I highly recommend this article on Physical Structure and C++ from the blog Games from within. They recommend a comprehensive approach to cleaning up the #include mess:
Guidelines
Here’s a distilled set of guidelines from Lakos’ book that minimize the number of physical dependencies between files. I’ve been using them for years and I’ve always been really happy with the results.
Every cpp file includes its own header file first. [snip]
A header file must include all the header files necessary to parse it. [snip]
A header file should have the bare minimum number of header files necessary to parse it. [snip]
If you are using Eclipse CDT you can try http://includator.com which is free for beta testers (at the time of this writing) and automatically removes superfluous #includes or adds missing ones. For those users who have FlexeLint or PC-Lint and are using Elicpse CDT, http://linticator.com might be an option (also free for beta test). While it uses Lint's analysis, it provides quick-fixes for automatically remove the superfluous #include statements.
This article explains a technique of #include removing by using the parsing of Doxygen. That's just a perl script, so it's quite easy to use.
CLion, the C/C++ IDE from JetBrains, detects redundant includes out-of-the-box. These are grayed-out in the editor, but there are also functions to optimise includes in the current file or whole project.
I've found that you pay for this functionality though; CLion takes a while to scan and analyse your project when first loaded.
Here is a simple brute force way of identifying superfluous header includes. It's not perfect but eliminates the "obvious" unnecessary includes. Getting rid of these goes a long way in cleaning up the code.

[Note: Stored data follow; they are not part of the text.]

-- pv_equiv track=rewrite | github.com/CAMwebscraper/-CAM-LEQ-SCRAPERS | LEQ_Scraping_v1.py | procesar_seleccion_especialidades
-- ===== SOURCE A (Python) =====
-- def procesar_seleccion_especialidades(seleccion, especialidades):
--     """Procesa la selección del usuario para especialidades"""
--     seleccionadas = []
--
--     seleccion_upper = seleccion.upper()
--
--     if seleccion_upper == 'TODOS':
--         return especialidades
--     elif seleccion_upper == 'NINGUNO':
--         # Devolver lista vacía para indicar "sin filtro"
--         return []
--
--     # Rango (ej: 1-5)
--     if '-' in seleccion:
--         try:
--             inicio, fin = map(int, seleccion.split('-'))
--             for i in range(inicio, fin + 1):
--                 if 1 <= i <= len(especialidades):
--                     seleccionadas.append(especialidades[i-1])
--         except:
--             pass
--
--     # Múltiples números (ej: 1,3,5)
--     elif ',' in seleccion:
--         try:
--             numeros = [int(n.strip()) for n in seleccion.split(',')]
--             for num in numeros:
--                 if 1 <= num <= len(especialidades):
--                     seleccionadas.append(especialidades[num-1])
--         except:
--             pass
--
--     # Un solo número
--     else:
--         try:
--             num = int(seleccion)
--             if 1 <= num <= len(especialidades):
--                 seleccionadas.append(especialidades[num-1])
--         except:
--             pass
--
--     return seleccionadas
-- ===== SOURCE B (Python) =====
-- def procesar_seleccion_especialidades(seleccion, especialidades):
--     """Procesa la seleccion del usuario para especialidades"""
--     su = seleccion.upper()
--     if su == 'TODOS':
--         return especialidades
--     if su == 'NINGUNO':
--         return []
--     try:
--         if '-' in seleccion:
--             # closed-form: the valid part of the range is a contiguous slice
--             inicio, fin = map(int, seleccion.split('-'))
--             return especialidades[max(inicio, 1) - 1 : max(fin, 0)]
--         nums = [int(p.strip()) for p in seleccion.split(',')] if ',' in seleccion else [int(seleccion)]
--     except ValueError:
--         return []
--     out = []
--     for i in nums:
--         if i >= 1:
--             out += especialidades[i - 1 : i]   # [] automatically when i > len
--     return out
-- ===== Notes on version B (the rewrite author's own statement) =====
-- stated objective: alternative
-- what changed: B replaces A's per-index bounds-checked append loops by slice arithmetic: the '-' range becomes one closed-form slice especialidades[max(inicio,1)-1:max(fin,0)] (no loop at all), and the comma/single cases concatenate one-element slices especialidades[i-1:i], whose automatic clamping replaces A's explicit upper-bound check.
import Mathlib
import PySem

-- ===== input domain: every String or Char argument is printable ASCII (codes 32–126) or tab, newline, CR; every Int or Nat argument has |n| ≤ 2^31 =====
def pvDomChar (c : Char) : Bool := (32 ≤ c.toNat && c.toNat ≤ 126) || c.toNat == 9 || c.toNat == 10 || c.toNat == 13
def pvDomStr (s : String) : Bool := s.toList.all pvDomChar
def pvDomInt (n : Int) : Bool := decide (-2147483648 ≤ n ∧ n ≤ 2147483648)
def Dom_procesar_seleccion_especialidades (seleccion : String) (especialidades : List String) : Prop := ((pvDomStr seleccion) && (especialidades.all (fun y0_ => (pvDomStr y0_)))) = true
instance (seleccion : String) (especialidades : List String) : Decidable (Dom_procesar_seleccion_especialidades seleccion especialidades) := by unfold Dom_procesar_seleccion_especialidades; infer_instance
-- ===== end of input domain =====

-- B replaces A's per-index bounds-checked append loops by slice arithmetic: one closed-form slice
-- for the '-' range and concatenation of self-clamping one-element slices for the other cases.

-- ===== PORT A =====
def procesar_seleccion_especialidades (seleccion : String) (especialidades : List String) : List String :=
  let seleccion_upper := PySem.Str.upper seleccion
  if seleccion_upper = "TODOS" then especialidades
  else if seleccion_upper = "NINGUNO" then []
  else if PySem.Str.isIn "-" seleccion then
    -- inicio, fin = map(int, seleccion.split('-')) — any split arity ≠ 2 or parse failure raises, caught by 'except: pass'
    match (PySem.Str.split? seleccion "-").getD [] with
    | [s1, s2] =>
      match PySem.Int.ofStr? s1, PySem.Int.ofStr? s2 with
      | some inicio, some fin =>
          (PySem.List.pyRange inicio (fin + 1) 1).foldl
            (fun acc i =>
              if 1 ≤ i ∧ i ≤ (especialidades.length : Int) then
                acc ++ [(PySem.List.pyGet? especialidades (i - 1)).getD ""]
              else acc) []
      | _, _ => []
    | _ => []
  else if PySem.Str.isIn "," seleccion then
    -- numeros = [int(n.strip()) for n in seleccion.split(',')] — one failure aborts the whole parse
    match ((PySem.Str.split? seleccion ",").getD []).mapM (fun p => PySem.Int.ofStr? (PySem.Str.strip p)) with
    | some numeros =>
        numeros.foldl
          (fun acc num =>
            if 1 ≤ num ∧ num ≤ (especialidades.length : Int) then
              acc ++ [(PySem.List.pyGet? especialidades (num - 1)).getD ""]
            else acc) []
    | none => []
  else
    match PySem.Int.ofStr? seleccion with
    | some num =>
        if 1 ≤ num ∧ num ≤ (especialidades.length : Int) then
          [(PySem.List.pyGet? especialidades (num - 1)).getD ""]
        else []
    | none => []

-- ===== PORT B =====
def procesar_seleccion_especialidades_alt (seleccion : String) (especialidades : List String) : List String :=
  let su := PySem.Str.upper seleccion
  if su = "TODOS" then especialidades
  else if su = "NINGUNO" then []
  else if PySem.Str.isIn "-" seleccion then
    -- inicio, fin = map(int, seleccion.split('-')); return especialidades[max(inicio,1)-1 : max(fin,0)]
    let parts := (PySem.Str.split? seleccion "-").getD []
    (if hp : parts.length = 2 then
       (PySem.Int.ofStr? (parts[0]'(by omega))).bind fun inicio =>
         (PySem.Int.ofStr? (parts[1]'(by omega))).map fun fin =>
           PySem.List.slice especialidades (some (max inicio 1 - 1)) (some (max fin 0))
     else none).getD []
  else
    -- nums = [int(p.strip()) for p in seleccion.split(',')] if ',' in seleccion else [int(seleccion)]
    ((if PySem.Str.isIn "," seleccion then
        ((PySem.Str.split? seleccion ",").getD []).mapM (fun p => PySem.Int.ofStr? (PySem.Str.strip p))
      else (PySem.Int.ofStr? seleccion).map (fun n => [n])).map
      (fun nums =>
        -- out += especialidades[i-1:i] for each i >= 1; the slice clamps past-the-end to []
        nums.foldl
          (fun out i =>
            if 1 ≤ i then out ++ PySem.List.slice especialidades (some (i - 1)) (some i)
            else out) [])).getD []

-- ===== PRECONDITION & SPEC =====
def Spec_procesar_seleccion_especialidades (seleccion : String) (especialidades : List String) (out : List String) : Prop := out = procesar_seleccion_especialidades_alt seleccion especialidades
instance (seleccion : String) (especialidades : List String) (out : List String) : Decidable (Spec_procesar_seleccion_especialidades seleccion especialidades out) := by unfold Spec_procesar_seleccion_especialidades; infer_instance

-- ===== CLAIM =====
def Claim_equal_procesar_seleccion_especialidades : Prop := ∀ (seleccion : String) (especialidades : List String), Dom_procesar_seleccion_especialidades seleccion especialidades → Spec_procesar_seleccion_especialidades seleccion especialidades (procesar_seleccion_especialidades seleccion especialidades)

-- ===== LEMMAS AND PROOFS =====

-- A's guarded single pick equals B's self-clamping one-element slice.
theorem pv_elem (e : List String) (i : Int) :
    (if 1 ≤ i ∧ i ≤ (e.length : Int) then [(PySem.List.pyGet? e (i - 1)).getD ""] else [])
      = (if 1 ≤ i then PySem.List.slice e (some (i - 1)) (some i) else []) := by
  by_cases h1 : 1 ≤ i
  · have hpg : PySem.List.pyGet? e (i - 1) = e[i.toNat - 1]? := by
      rw [show i - 1 = ((i.toNat - 1 : Nat) : Int) from by omega, PySem.List.pyGet?_natCast]
    rw [if_pos h1, PySem.List.slice_toNat e (by omega) (by omega)]
    have hk : i.toNat - (i - 1).toNat = 1 := by omega
    have hk2 : (i - 1).toNat = i.toNat - 1 := by omega
    rw [hk, hk2]
    by_cases h2 : i ≤ (e.length : Int)
    · rw [if_pos ⟨h1, h2⟩, hpg]
      have hlt : i.toNat - 1 < e.length := by omega
      rw [List.getElem?_eq_getElem hlt, Option.getD_some, List.drop_eq_getElem_cons hlt]
      rfl
    · rw [if_neg (by omega)]
      rw [List.drop_eq_nil_of_le (by omega)]
      simp
  · rw [if_neg (by omega), if_neg h1]

-- A's bounds-checked append fold and B's slice-append fold agree for any number list.
theorem pv_fold_eq (e : List String) (nums : List Int) (acc : List String) :
    nums.foldl
      (fun acc i =>
        if 1 ≤ i ∧ i ≤ (e.length : Int) then
          acc ++ [(PySem.List.pyGet? e (i - 1)).getD ""]
        else acc) acc
    = nums.foldl
      (fun out i =>
        if 1 ≤ i then out ++ PySem.List.slice e (some (i - 1)) (some i)
        else out) acc := by
  induction nums generalizing acc with
  | nil => rfl
  | cons x xs ih =>
    simp only [List.foldl_cons]
    have hstep :
        (if 1 ≤ x ∧ x ≤ (e.length : Int) then acc ++ [(PySem.List.pyGet? e (x - 1)).getD ""] else acc)
          = (if 1 ≤ x then acc ++ PySem.List.slice e (some (x - 1)) (some x) else acc) := by
      have := pv_elem e x
      split_ifs at this ⊢ <;> simp_all
    rw [hstep, ih]

-- splitting a slice at an interior point (Nat indices k ≤ a ≤ b)
theorem pv_slice_split (e : List String) (k a b : Nat) (h1 : k ≤ a) (h2 : a ≤ b) :
    (e.drop k).take (b - k) = (e.drop k).take (a - k) ++ (e.drop a).take (b - a) := by
  have hb : b - k = (a - k) + (b - a) := by omega
  rw [hb, List.take_add, List.drop_drop]
  congr 3
  omega

-- A's range fold equals B's closed-form clamped slice.
theorem pv_range_slice (e : List String) (a b : Int) :
    (PySem.List.pyRange a (b + 1) 1).foldl
      (fun out i =>
        if 1 ≤ i then out ++ PySem.List.slice e (some (i - 1)) (some i)
        else out) []
    = PySem.List.slice e (some (max a 1 - 1)) (some (max b 0)) := by
  rw [show (fun (out : List String) (i : Int) =>
        if 1 ≤ i then out ++ PySem.List.slice e (some (i - 1)) (some i) else out)
      = (fun out i => out ++ if 1 ≤ i then PySem.List.slice e (some (i - 1)) (some i) else [])
      from by funext out i; split <;> simp,
    PySem.List.foldl_append_eq_flatMap, List.nil_append]
  by_cases hab : b + 1 ≤ a
  · rw [PySem.List.pyRange_one_eq_nil hab,
      PySem.List.slice_toNat e (by omega) (by omega)]
    have h0 : (max b 0).toNat - (max a 1 - 1).toNat = 0 := by omega
    rw [h0]
    simp
  · rw [PySem.List.pyRange_one_cons (by omega : a < b + 1), List.flatMap_cons]
    have ih := pv_range_slice e (a + 1) b
    rw [show (fun (out : List String) (i : Int) =>
          if 1 ≤ i then out ++ PySem.List.slice e (some (i - 1)) (some i) else out)
        = (fun out i => out ++ if 1 ≤ i then PySem.List.slice e (some (i - 1)) (some i) else [])
        from by funext out i; split <;> simp,
      PySem.List.foldl_append_eq_flatMap, List.nil_append] at ih
    rw [ih]
    by_cases ha : 1 ≤ a
    · rw [if_pos ha]
      have h1 : max a 1 - 1 = a - 1 := by omega
      have h2 : max (a + 1) 1 - 1 = a := by omega
      have h3 : max b 0 = b := by omega
      rw [h1, h2, h3,
        PySem.List.slice_toNat e (by omega : (0:Int) ≤ a - 1) (by omega : (0:Int) ≤ a),
        PySem.List.slice_toNat e (by omega : (0:Int) ≤ a - 1) (by omega : (0:Int) ≤ b),
        PySem.List.slice_toNat e (by omega : (0:Int) ≤ a) (by omega : (0:Int) ≤ b)]
      rw [pv_slice_split e (a - 1).toNat a.toNat b.toNat (by omega) (by omega)]
    · rw [if_neg ha, List.nil_append]
      congr 2
      omega
  termination_by (b + 1 - a).toNat
  decreasing_by omega

-- A's '-' branch (list-pattern unpack + bounds-checked fold) equals B's dite/slice form.
theorem pv_dash_branch (especialidades : List String) (parts : List String) :
    (match parts with
      | [s1, s2] =>
        match PySem.Int.ofStr? s1, PySem.Int.ofStr? s2 with
        | some inicio, some fin =>
            (PySem.List.pyRange inicio (fin + 1) 1).foldl
              (fun acc i =>
                if 1 ≤ i ∧ i ≤ (especialidades.length : Int) then
                  acc ++ [(PySem.List.pyGet? especialidades (i - 1)).getD ""]
                else acc) []
        | _, _ => []
      | _ => ([] : List String))
    = (if hp : parts.length = 2 then
         (PySem.Int.ofStr? (parts[0]'(by omega))).bind fun inicio =>
           (PySem.Int.ofStr? (parts[1]'(by omega))).map fun fin =>
             PySem.List.slice especialidades (some (max inicio 1 - 1)) (some (max fin 0))
       else none).getD [] := by
  rcases parts with _ | ⟨s1, _ | ⟨s2, _ | _⟩⟩
  · rfl
  · rfl
  · simp only [List.length_cons, List.length_nil, Nat.reduceAdd, reduceDIte,
      List.getElem_cons_zero, List.getElem_cons_succ]
    rcases hi : PySem.Int.ofStr? s1 with _ | inicio <;>
      rcases hf : PySem.Int.ofStr? s2 with _ | fin <;>
        simp_all only [Option.bind_none, Option.bind_some, Option.map_none,
          Option.map_some, Option.getD_none, Option.getD_some]
    rw [pv_fold_eq, pv_range_slice]
  · rfl

-- ===== VERDICT =====
theorem procesar_seleccion_especialidades_spec : Claim_equal_procesar_seleccion_especialidades := by
  intro seleccion especialidades _
  unfold Spec_procesar_seleccion_especialidades
  unfold procesar_seleccion_especialidades procesar_seleccion_especialidades_alt
  by_cases h1 : PySem.Str.upper seleccion = "TODOS"
  · simp [h1]
  · by_cases h2 : PySem.Str.upper seleccion = "NINGUNO"
    · simp [h2]
    · simp only [h1, h2, if_false]
      by_cases h3 : PySem.Str.isIn "-" seleccion = true
      · simp only [h3, if_true]
        exact pv_dash_branch especialidades ((PySem.Str.split? seleccion "-").getD [])
      · simp only [h3, if_false, Bool.false_eq_true]
        by_cases h4 : PySem.Str.isIn "," seleccion = true
        · simp only [h4, if_true]
          rcases hm : ((PySem.Str.split? seleccion ",").getD []).mapM
              (fun p => PySem.Int.ofStr? (PySem.Str.strip p)) with _ | numeros <;>
            simp_all only [Option.map_none, Option.map_some, Option.getD_none, Option.getD_some]
          exact pv_fold_eq especialidades numeros []
        · simp only [h4, if_false, Bool.false_eq_true]
          rcases hn : PySem.Int.ofStr? seleccion with _ | num <;>
            simp_all only [Option.map_none, Option.map_some, Option.getD_none, Option.getD_some,
              List.foldl_cons, List.foldl_nil]
          rw [pv_elem]
          split <;> simp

The scripts can be accessed directly on GitHub.
Maybe a little late, but I once found a WebKit perl script that did just what you wanted. It'll need some adapting I believe (I'm not well versed in perl), but it should do the trick:
http://trac.webkit.org/browser/branches/old/safari-3-2-branch/WebKitTools/Scripts/find-extra-includes
(this is an old branch because trunk doesn't have the file anymore)

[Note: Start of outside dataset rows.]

-- pv_equiv track=rewrite | github.com/kdgit83/KD-Learning-and-Practice-Projects | PyCharm/Udemy/Course_KrishNaik_PythonBootcamp/Pattern_Practice/12_sandglass.py | generate_sandglass
-- ===== SOURCE A (Python) =====
-- def generate_sandglass(n: int) -> list[str]:
--     """
--     Function to return a sandglass pattern of '*' of side n as a list of strings.
--
--     Parameters:
--     n (int): The height of the sandglass.
--
--     Returns:
--     list: A list of strings where each string represents a row of the sandglass pattern.
--
--     Output:
--     A list of strings where each string represents a row in the sandglass pattern.
--
--     Example:
--     Input: 3
--     Output: ['*****', ' *** ', '  *  ', ' *** ', '*****']
--
--     Input: 4
--     Output: ['*******', ' ***** ', '  ***  ', '   *   ', '  ***  ', ' ***** ', '*******']
--     """
--     # Your code here
--     upper_half = []
--     for i in range(n, 0, -1):
--         stars = '*' * (2 * i - 1)
--         spaces = ' ' * (n - i)
--         upper_half.append(spaces + stars + spaces)
--
--     lower_half = []
--     for i in range(2, n + 1):
--         stars = '*' * (2 * i - 1)
--         spaces = ' ' * (n - i)
--         lower_half.append(spaces + stars + spaces)
--
--     sandglass = upper_half + lower_half
--     return sandglass
-- ===== SOURCE B (Python) =====
-- def generate_sandglass(n: int) -> list[str]:
--     rows = []
--     for r in range(2 * n - 1):
--         i = 1 + abs(r - (n - 1))
--         stars = '*' * (2 * i - 1)
--         spaces = ' ' * (n - i)
--         rows.append(spaces + stars + spaces)
--     return rows
-- ===== Notes on version B (the rewrite author's own statement) =====
-- stated objective: simpler
-- what changed: Replaces the two separate half-building loops (descending upper, ascending lower) by one loop over all 2n-1 rows that derives each row's star width from its distance to the centre row.
import Mathlib
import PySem

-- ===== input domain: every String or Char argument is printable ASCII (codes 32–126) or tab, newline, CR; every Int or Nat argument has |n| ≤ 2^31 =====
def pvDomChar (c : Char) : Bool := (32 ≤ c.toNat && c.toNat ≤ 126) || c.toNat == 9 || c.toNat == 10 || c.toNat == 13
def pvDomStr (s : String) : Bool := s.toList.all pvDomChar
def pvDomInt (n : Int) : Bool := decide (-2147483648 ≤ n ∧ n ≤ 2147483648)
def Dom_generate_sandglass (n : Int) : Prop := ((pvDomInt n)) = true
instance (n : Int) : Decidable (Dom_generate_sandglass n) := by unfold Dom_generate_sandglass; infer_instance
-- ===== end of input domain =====

-- B: one loop over all 2n-1 rows driven by distance to the centre, instead of A's two half-building loops.


-- ===== PORT A =====
-- row i of a sandglass of height n: ' '*(n-i) + '*'*(2i-1) + ' '*(n-i)
-- Python's 's' * k is '' for k ≤ 0, exactly what .toNat in List.replicate gives.
def pvRow (n i : Int) : String :=
  let stars := List.replicate (2 * i - 1).toNat '*'
  let spaces := List.replicate (n - i).toNat ' '
  String.ofList (spaces ++ stars ++ spaces)

def generate_sandglass (n : Int) : List String :=
  let upper_half := (PySem.List.pyRange n 0 (-1)).foldl
    (fun acc i => acc ++ [pvRow n i]) []
  let lower_half := (PySem.List.pyRange 2 (n + 1) 1).foldl
    (fun acc i => acc ++ [pvRow n i]) []
  upper_half ++ lower_half

-- ===== PORT B =====
def generate_sandglass_alt (n : Int) : List String :=
  (PySem.List.pyRange 0 (2 * n - 1) 1).foldl
    (fun acc r => acc ++ [pvRow n (1 + |r - (n - 1)|)]) []

-- ===== PRECONDITION & SPEC =====
def Spec_generate_sandglass (n : Int) (out : List String) : Prop := out = generate_sandglass_alt n
instance (n : Int) (out : List String) : Decidable (Spec_generate_sandglass n out) := by unfold Spec_generate_sandglass; infer_instance

-- ===== CLAIM (what is proved, stated in full; the proofs are below) =====
def Claim_equal_generate_sandglass : Prop := ∀ (n : Int), Dom_generate_sandglass n → Spec_generate_sandglass n (generate_sandglass n)

-- ===== LEMMAS AND PROOFS =====

-- A as two maps over descending/ascending counters
theorem pvA_eq_maps (n : Int) :
    generate_sandglass n =
      (List.range n.toNat).map (fun (k : Nat) => pvRow n (n - (k : Int))) ++
      (List.range (n - 1).toNat).map (fun (k : Nat) => pvRow n (2 + (k : Int))) := by
  simp only [generate_sandglass, PySem.List.foldl_append_singleton_eq_map,
    PySem.List.pyRange_neg_one, PySem.List.pyRange_one, List.map_map]
  rw [show n + 1 - 2 = n - 1 from by ring]
  simp [Function.comp_def]

theorem pvB_eq_map (n : Int) :
    generate_sandglass_alt n =
      (List.range (2 * n - 1).toNat).map (fun (k : Nat) => pvRow n (1 + |(k : Int) - (n - 1)|)) := by
  simp only [generate_sandglass_alt, PySem.List.foldl_append_singleton_eq_map,
    PySem.List.pyRange_one, List.map_map]
  simp [Function.comp_def]

-- ===== VERDICT (by name: the statement is the Claim_ definition above) =====
theorem generate_sandglass_spec : Claim_equal_generate_sandglass := by
  intro n _
  unfold Spec_generate_sandglass
  rw [pvA_eq_maps, pvB_eq_map]
  by_cases h : n ≤ 0
  · have h1 : n.toNat = 0 := by omega
    have h2 : (n - 1).toNat = 0 := by omega
    have h3 : (2 * n - 1).toNat = 0 := by omega
    simp [h1, h2, h3]
  · replace h : 0 < n := by omega
    have hsplit : (2 * n - 1).toNat = n.toNat + (n - 1).toNat := by omega
    rw [hsplit, List.range_add, List.map_append, List.map_map]
    congr 1
    · apply List.map_congr_left
      intro k hk
      rw [List.mem_range] at hk
      have : |(k : Int) - (n - 1)| = (n - 1) - k := by
        rw [abs_of_nonpos (by omega)]; ring
      rw [this]; congr 1; ring
    · apply List.map_congr_left
      intro k hk
      rw [List.mem_range] at hk
      have : |((n.toNat + k : Nat) : Int) - (n - 1)| = (k : Int) + 1 := by
        rw [abs_of_nonneg (by push_cast; omega)]; push_cast; omega
      simp only [Function.comp]
      rw [this]; congr 1; ring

There is a free tool Include File Dependencies Watcher which can be integrated in the visual studio. It shows superfluous #includes in red.
There's two types of superfluous #include files:
A header file actually not needed by
the module(.c, .cpp) at all
A header file is need by the module
but being included more than once, directly, or indirectly.
There's 2 ways in my experience that works well to detecting it:
gcc -H or cl.exe /showincludes (resolve problem 2)
In real world,
you can export CFLAGS=-H before make,
if all the Makefile's not override
CFLAGS options. Or as I used, you
can create a cc/g++ wrapper to add -H
options forcibly to each invoke of
$(CC) and $(CXX). and prepend the
wrapper's directory to $PATH
variable, then your make will all
uses you wrapper command instead. Of
course your wrapper should invoke the
real gcc compiler. This tricks
need to change if your Makefile uses
gcc directly. instead of $(CC) or
$(CXX) or by implied rules.
You can also compile a single file by tweaking with the command line. But if you want to clean headers for the whole project. You can capture all the output by:
make clean
make 2>&1 | tee result.txt
PC-Lint/FlexeLint(resolve problem
both 1 and 2)
make sure add the +e766 options, this warning is about:
unused header files.
pclint/flint -vf ...
This will cause pclint output included header files, nested header files will be indented appropriately.
clangd is doing that for you now. Possibly clang-tidy will soon be able to do that as well.
To end this discussion: the c++ preprocessor is turing complete. It is a semantic property, whether an include is superfluous. Hence, it follows from Rice's theorem that it is undecidable whether an include is superfluous or not. There CAN'T be a program, that (always correctly) detects whether an include is superfluous.